* _YOUR GOAL_
Once the line holding "rw [if_pos (by simpa using hne)]" is found in the listing below, write it out and each later line exactly, up to and including the one holding "idx) 1).map (fun _ => num)) ++".

* _RECORDS FOR PROCESSING_
•••••

-- pv_equiv track=rewrite | github.com/darjoo/AdventOfCode | 2023/Day 3/Part 1.py | BuildNumbers
-- ===== SOURCE A (Python) =====
-- def BuildNumbers(input: list[str]) -> list[int]:
--     numbers = []
--     p1, p2 = -1, -1
--     num = 0
--     for idx, c in enumerate(input):
--         if c.isnumeric():
--             num *= 10
--             num += int(c)
--             if p1 == -1:
--                 p1 = idx
--                 p2 = idx+1
--             else:
--                 p2 = idx+1
--         else:
--             for _ in range(p1, p2):
--                 numbers.append(num)
--             if c == '.':
--                 numbers.append(0)
--             else:
--                 numbers.append(-1)
--             num = 0
--             p1, p2 = -1, -1
--
--     if p1 != -1:
--         for _ in range(p1, p2):
--             numbers.append(num)
--
--     return numbers
-- ===== SOURCE B (Python) =====
-- def BuildNumbers(input: list[str]) -> list[int]:
--     result = []
--     n = len(input)
--     i = 0
--     while i < n:
--         if input[i].isnumeric():
--             # lookahead: read the whole numeric run first, then fill its positions
--             num = 0
--             j = i
--             while j < n and input[j].isnumeric():
--                 num = num * 10 + int(input[j])
--                 j += 1
--             result.extend([num] * (j - i))
--             i = j
--         else:
--             result.append(0 if input[i] == '.' else -1)
--             i += 1
--     return result
-- ===== Notes on version B (the rewrite author's own statement) =====
-- stated objective: alternative
-- what changed: B replaces A's stateful accumulate-and-flush-on-separator scan (carrying p1/p2 run bounds and a pending num across iterations) with a two-pointer lookahead: at each run start it reads the whole numeric run to compute its value, then fills all its positions at once.
import Mathlib
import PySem

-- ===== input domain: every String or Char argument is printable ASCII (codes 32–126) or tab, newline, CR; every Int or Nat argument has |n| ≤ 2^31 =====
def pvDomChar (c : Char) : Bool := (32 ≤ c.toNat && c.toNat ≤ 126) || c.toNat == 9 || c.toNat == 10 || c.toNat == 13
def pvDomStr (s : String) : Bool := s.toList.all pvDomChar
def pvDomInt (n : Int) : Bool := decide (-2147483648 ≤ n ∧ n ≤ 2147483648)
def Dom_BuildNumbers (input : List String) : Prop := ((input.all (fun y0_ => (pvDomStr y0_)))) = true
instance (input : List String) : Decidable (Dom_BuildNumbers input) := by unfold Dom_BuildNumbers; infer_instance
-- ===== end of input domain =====

-- B replaces A's accumulate-and-flush-on-separator scan by a two-pointer lookahead
-- that reads each numeric run first and then fills all its positions at once
-- (objective: alternative decomposition, same O(n) cost).

-- ===== PORT A =====

-- c.isnumeric() ported as strIsdigit (exact on the ASCII domain Dom_BuildNumbers);
-- int(c) ported as (ofStr? c).getD 0 — exact here: it is only reached when c is a
-- nonempty all-digit string, on which ofStr? always returns some value.
def pvVal (c : String) : Int := (PySem.Int.ofStr? c).getD 0

-- the body of A's 'for idx, c in enumerate(input)' loop; state = (numbers, p1, p2, num)
def pvStepA (st : List Int × Int × Int × Int) (p : Int × String) : List Int × Int × Int × Int :=
  let (numbers, p1, p2, num) := st
  let (idx, c) := p
  if PySem.Str.strIsdigit c then
    let num := num * 10 + pvVal c
    if p1 = -1 then (numbers, idx, idx + 1, num)
    else (numbers, p1, idx + 1, num)
  else
    ((numbers ++ (PySem.List.pyRange p1 p2 1).map (fun _ => num)) ++
       [if c = "." then (0 : Int) else -1], -1, -1, 0)

def BuildNumbers (input : List String) : List Int :=
  let st := (PySem.List.enumerate input 0).foldl pvStepA ([], -1, -1, 0)
  let (numbers, p1, p2, num) := st
  if p1 ≠ -1 then numbers ++ (PySem.List.pyRange p1 p2 1).map (fun _ => num)
  else numbers

-- ===== PORT B =====

-- B's inner 'while j < n and input[j].isnumeric()' lookahead: returns
-- (num accumulated over the run, run length, remaining suffix after the run)
def pvScanRun (num : Int) : List String → Int × Nat × List String
  | [] => (num, 0, [])
  | c :: t =>
    if PySem.Str.strIsdigit c then
      let r := pvScanRun (num * 10 + pvVal c) t
      (r.1, r.2.1 + 1, r.2.2)
    else (num, 0, c :: t)

theorem pvScanRun_length : ∀ (t : List String) (num : Int),
    (pvScanRun num t).2.2.length ≤ t.length := by
  intro t
  induction t with
  | nil => intro num; simp [pvScanRun]
  | cons c t ih =>
    intro num
    simp only [pvScanRun]
    split
    · exact Nat.le_succ_of_le (ih _)
    · simp

-- B's outer while loop over i, as recursion on the not-yet-processed suffix
def pvAltGo : List String → List Int
  | [] => []
  | c :: t =>
    if h : PySem.Str.strIsdigit c then
      let r := pvScanRun 0 (c :: t)
      List.replicate r.2.1 r.1 ++ pvAltGo r.2.2
    else (if c = "." then (0 : Int) else -1) :: pvAltGo t
termination_by l => l.length
decreasing_by
  · simp only [pvScanRun, h, if_pos]
    exact Nat.lt_succ_of_le (pvScanRun_length _ _)
  · simp

def BuildNumbers_alt (input : List String) : List Int := pvAltGo input

-- ===== PRECONDITION & SPEC =====
def Spec_BuildNumbers (input : List String) (out : List Int) : Prop := out = BuildNumbers_alt input
instance (input : List String) (out : List Int) : Decidable (Spec_BuildNumbers input out) := by unfold Spec_BuildNumbers; infer_instance

-- ===== CLAIM (what is proved, stated in full; the proofs are below) =====
def Claim_equal_BuildNumbers : Prop := ∀ (input : List String), Dom_BuildNumbers input → Spec_BuildNumbers input (BuildNumbers input)

-- ===== LEMMAS AND PROOFS =====

-- A's final 'if p1 != -1: flush' step
def pvFinish (st : List Int × Int × Int × Int) : List Int :=
  if st.2.1 ≠ -1 then st.1 ++ (PySem.List.pyRange st.2.1 st.2.2.1 1).map (fun _ => st.2.2.2)
  else st.1

-- proof-side continuation: A's behaviour with a pending run of length k and value num
def pvContB (num : Int) (k : Nat) : List String → List Int
  | [] => List.replicate k num
  | c :: t =>
    if PySem.Str.strIsdigit c then pvContB (num * 10 + pvVal c) (k + 1) t
    else List.replicate k num ++ (if c = "." then (0 : Int) else -1) :: pvContB 0 0 t

theorem pvMap_const_pyRange (a b num : Int) :
    (PySem.List.pyRange a b 1).map (fun _ => num) = List.replicate (b - a).toNat num := by
  rw [List.map_const']
  rw [PySem.List.length_pyRange_one]

theorem pvLoopA : ∀ (l : List String) (idx : Int) (numbers : List Int) (num : Int) (k : Nat),
    0 ≤ idx → (k : Int) ≤ idx →
    pvFinish ((PySem.List.enumerate l idx).foldl pvStepA
      (numbers, (if k = 0 then -1 else idx - k), (if k = 0 then -1 else idx), num)) =
    numbers ++ pvContB num k l := by
  intro l
  induction l with
  | nil =>
    intro idx numbers num k h0 hk
    simp only [PySem.List.enumerate_nil, List.foldl_nil, pvContB]
    rcases k with _ | k
    · simp [pvFinish]
    · have hne : idx - ((k + 1 : Nat) : Int) ≠ -1 := by push_cast at hk ⊢; omega
      rw [if_neg (Nat.succ_ne_zero k), if_neg (Nat.succ_ne_zero k)]
      unfold pvFinish
      dsimp only
      rw [if_pos (by simpa using hne)]
      rw [pvMap_const_pyRange]
      congr 1
      congr 1
      omega
  | cons c t ih =>
    intro idx numbers num k h0 hk
    rw [PySem.List.enumerate_cons, List.foldl_cons]
    by_cases hd : PySem.Str.strIsdigit c
    · have hcont : pvContB num k (c :: t) = pvContB (num * 10 + pvVal c) (k + 1) t := by
        simp only [pvContB]; rw [if_pos hd]
      rw [hcont]
      rcases k with _ | k
      · simp only [pvStepA]
        rw [if_pos hd]
        simp only [reduceIte]
        have := ih (idx + 1) numbers (num * 10 + pvVal c) 1 (by omega) (by push_cast; omega)
        rw [if_neg one_ne_zero, if_neg one_ne_zero] at this
        push_cast at this
        simpa using this
      · have hne : idx - ((k + 1 : Nat) : Int) ≠ -1 := by push_cast at hk ⊢; omega
        simp only [pvStepA]
        rw [if_pos hd]
        simp only [Nat.succ_ne_zero, reduceIte]
        rw [if_neg hne]
        have := ih (idx + 1) numbers (num * 10 + pvVal c) (k + 2) (by omega) (by push_cast at hk ⊢; omega)
        rw [if_neg (Nat.succ_ne_zero (k + 1)), if_neg (Nat.succ_ne_zero (k + 1))] at this
        have harg : idx + 1 - ((k + 2 : Nat) : Int) = idx - ((k + 1 : Nat) : Int) := by push_cast; ring
        rw [harg] at this
        exact this
    · have hcont : pvContB num k (c :: t) =
          List.replicate k num ++ (if c = "." then (0 : Int) else -1) :: pvContB 0 0 t := by
        simp only [pvContB]; rw [if_neg hd]
      rw [hcont]
      simp only [pvStepA]
      rw [if_neg hd]
      have := ih (idx + 1) ((numbers ++ (PySem.List.pyRange (if k = 0 then -1 else idx - k)
        (if k = 0 then -1 else idx) 1).map (fun _ => num)) ++
        [if c = "." then (0 : Int) else -1]) 0 0 (by omega) (by omega)
      rw [if_pos rfl, if_pos rfl] at this
      rw [this]
      have hrep : (PySem.List.pyRange (if k = 0 then -1 else idx - k)
          (if k = 0 then -1 else idx) 1).map (fun _ => num) = List.replicate k num := by
        rcases k with _ | k
        · simp [PySem.List.pyRange_one_eq_nil]
        · rw [if_neg (Nat.succ_ne_zero k), if_neg (Nat.succ_ne_zero k), pvMap_const_pyRange]
          congr 1
          omega
      rw [hrep]
      simp

-- bridging pvContB to B's lookahead recursion (both parts at once, by strong induction on length)
theorem pvContB_alt : ∀ (n : Nat) (l : List String), l.length ≤ n →
    ((∀ (num : Int) (k : Nat), pvContB num k l =
        List.replicate (k + (pvScanRun num l).2.1) (pvScanRun num l).1 ++
          pvAltGo (pvScanRun num l).2.2) ∧
      pvContB 0 0 l = pvAltGo l) := by
  intro n
  induction n with
  | zero =>
    intro l hl
    have : l = [] := List.eq_nil_of_length_eq_zero (Nat.le_zero.mp hl)
    subst this
    constructor
    · intro num k; simp [pvContB, pvScanRun, pvAltGo]
    · simp [pvContB, pvAltGo]
  | succ n ih =>
    intro l hl
    rcases l with _ | ⟨c, t⟩
    · constructor
      · intro num k; simp [pvContB, pvScanRun, pvAltGo]
      · simp [pvContB, pvAltGo]
    · have ht : t.length ≤ n := by simpa using hl
      have part1 : ∀ (num : Int) (k : Nat), pvContB num k (c :: t) =
          List.replicate (k + (pvScanRun num (c :: t)).2.1) (pvScanRun num (c :: t)).1 ++
            pvAltGo (pvScanRun num (c :: t)).2.2 := by
        intro num k
        by_cases hd : PySem.Str.strIsdigit c
        · have hcont : pvContB num k (c :: t) = pvContB (num * 10 + pvVal c) (k + 1) t := by
            simp only [pvContB]; rw [if_pos hd]
          have hscan : pvScanRun num (c :: t) =
              ((pvScanRun (num * 10 + pvVal c) t).1,
               (pvScanRun (num * 10 + pvVal c) t).2.1 + 1,
               (pvScanRun (num * 10 + pvVal c) t).2.2) := by
            simp only [pvScanRun]; rw [if_pos hd]
          rw [hcont, (ih t ht).1, hscan]
          dsimp only
          congr 1
          congr 1
          omega
        · have hcont : pvContB num k (c :: t) =
              List.replicate k num ++ (if c = "." then (0 : Int) else -1) :: pvContB 0 0 t := by
            simp only [pvContB]; rw [if_neg hd]
          have hscan : pvScanRun num (c :: t) = (num, 0, c :: t) := by
            simp only [pvScanRun]; rw [if_neg hd]
          have halt : pvAltGo (c :: t) = (if c = "." then (0 : Int) else -1) :: pvAltGo t := by
            rw [pvAltGo]; rw [dif_neg hd]
          rw [hcont, (ih t ht).2, hscan, halt]
          simp
      refine ⟨part1, ?_⟩
      by_cases hd : PySem.Str.strIsdigit c
      · have hcont : pvContB 0 0 (c :: t) = pvContB (pvVal c) 1 t := by
          simp only [pvContB]; rw [if_pos hd]; norm_num
        have halt : pvAltGo (c :: t) =
            List.replicate ((pvScanRun 0 (c :: t)).2.1) (pvScanRun 0 (c :: t)).1 ++
              pvAltGo (pvScanRun 0 (c :: t)).2.2 := by
          rw [pvAltGo]; rw [dif_pos hd]
        have hscan : pvScanRun 0 (c :: t) =
            ((pvScanRun (pvVal c) t).1, (pvScanRun (pvVal c) t).2.1 + 1,
             (pvScanRun (pvVal c) t).2.2) := by
          simp only [pvScanRun]; rw [if_pos hd]; norm_num
        rw [hcont, (ih t ht).1, halt, hscan]
        dsimp only
        congr 1
        congr 1
        omega
      · have hcont : pvContB 0 0 (c :: t) =
            (if c = "." then (0 : Int) else -1) :: pvContB 0 0 t := by
          simp only [pvContB]; rw [if_neg hd]; simp
        have halt : pvAltGo (c :: t) = (if c = "." then (0 : Int) else -1) :: pvAltGo t := by
          rw [pvAltGo]; rw [dif_neg hd]
        rw [hcont, (ih t ht).2, halt]

-- ===== VERDICT (by name: the statement is the Claim_ definition above) =====
theorem BuildNumbers_spec : Claim_equal_BuildNumbers := by
  intro input _
  unfold Spec_BuildNumbers BuildNumbers BuildNumbers_alt
  have h := pvLoopA input 0 [] 0 0 (le_refl 0) (by simp)
  rw [if_pos rfl, if_pos rfl] at h
  have hfin : ∀ st : List Int × Int × Int × Int,
      (let (numbers, p1, p2, num) := st
       if p1 ≠ -1 then numbers ++ (PySem.List.pyRange p1 p2 1).map (fun _ => num)
       else numbers) = pvFinish st := by
    intro st; rcases st with ⟨a, b, c, d⟩; rfl
  rw [hfin, h]
  rw [(pvContB_alt input.length input (le_refl _)).2]
  simp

•••••

* _WRITTEN RESPONSE_
      rw [if_pos (by simpa using hne)]
      rw [pvMap_const_pyRange]
      congr 1
      congr 1
      omega
  | cons c t ih =>
    intro idx numbers num k h0 hk
    rw [PySem.List.enumerate_cons, List.foldl_cons]
    by_cases hd : PySem.Str.strIsdigit c
    · have hcont : pvContB num k (c :: t) = pvContB (num * 10 + pvVal c) (k + 1) t := by
        simp only [pvContB]; rw [if_pos hd]
      rw [hcont]
      rcases k with _ | k
      · simp only [pvStepA]
        rw [if_pos hd]
        simp only [reduceIte]
        have := ih (idx + 1) numbers (num * 10 + pvVal c) 1 (by omega) (by push_cast; omega)
        rw [if_neg one_ne_zero, if_neg one_ne_zero] at this
        push_cast at this
        simpa using this
      · have hne : idx - ((k + 1 : Nat) : Int) ≠ -1 := by push_cast at hk ⊢; omega
        simp only [pvStepA]
        rw [if_pos hd]
        simp only [Nat.succ_ne_zero, reduceIte]
        rw [if_neg hne]
        have := ih (idx + 1) numbers (num * 10 + pvVal c) (k + 2) (by omega) (by push_cast at hk ⊢; omega)
        rw [if_neg (Nat.succ_ne_zero (k + 1)), if_neg (Nat.succ_ne_zero (k + 1))] at this
        have harg : idx + 1 - ((k + 2 : Nat) : Int) = idx - ((k + 1 : Nat) : Int) := by push_cast; ring
        rw [harg] at this
        exact this
    · have hcont : pvContB num k (c :: t) =
          List.replicate k num ++ (if c = "." then (0 : Int) else -1) :: pvContB 0 0 t := by
        simp only [pvContB]; rw [if_neg hd]
      rw [hcont]
      simp only [pvStepA]
      rw [if_neg hd]
      have := ih (idx + 1) ((numbers ++ (PySem.List.pyRange (if k = 0 then -1 else idx - k)
        (if k = 0 then -1 else idx) 1).map (fun _ => num)) ++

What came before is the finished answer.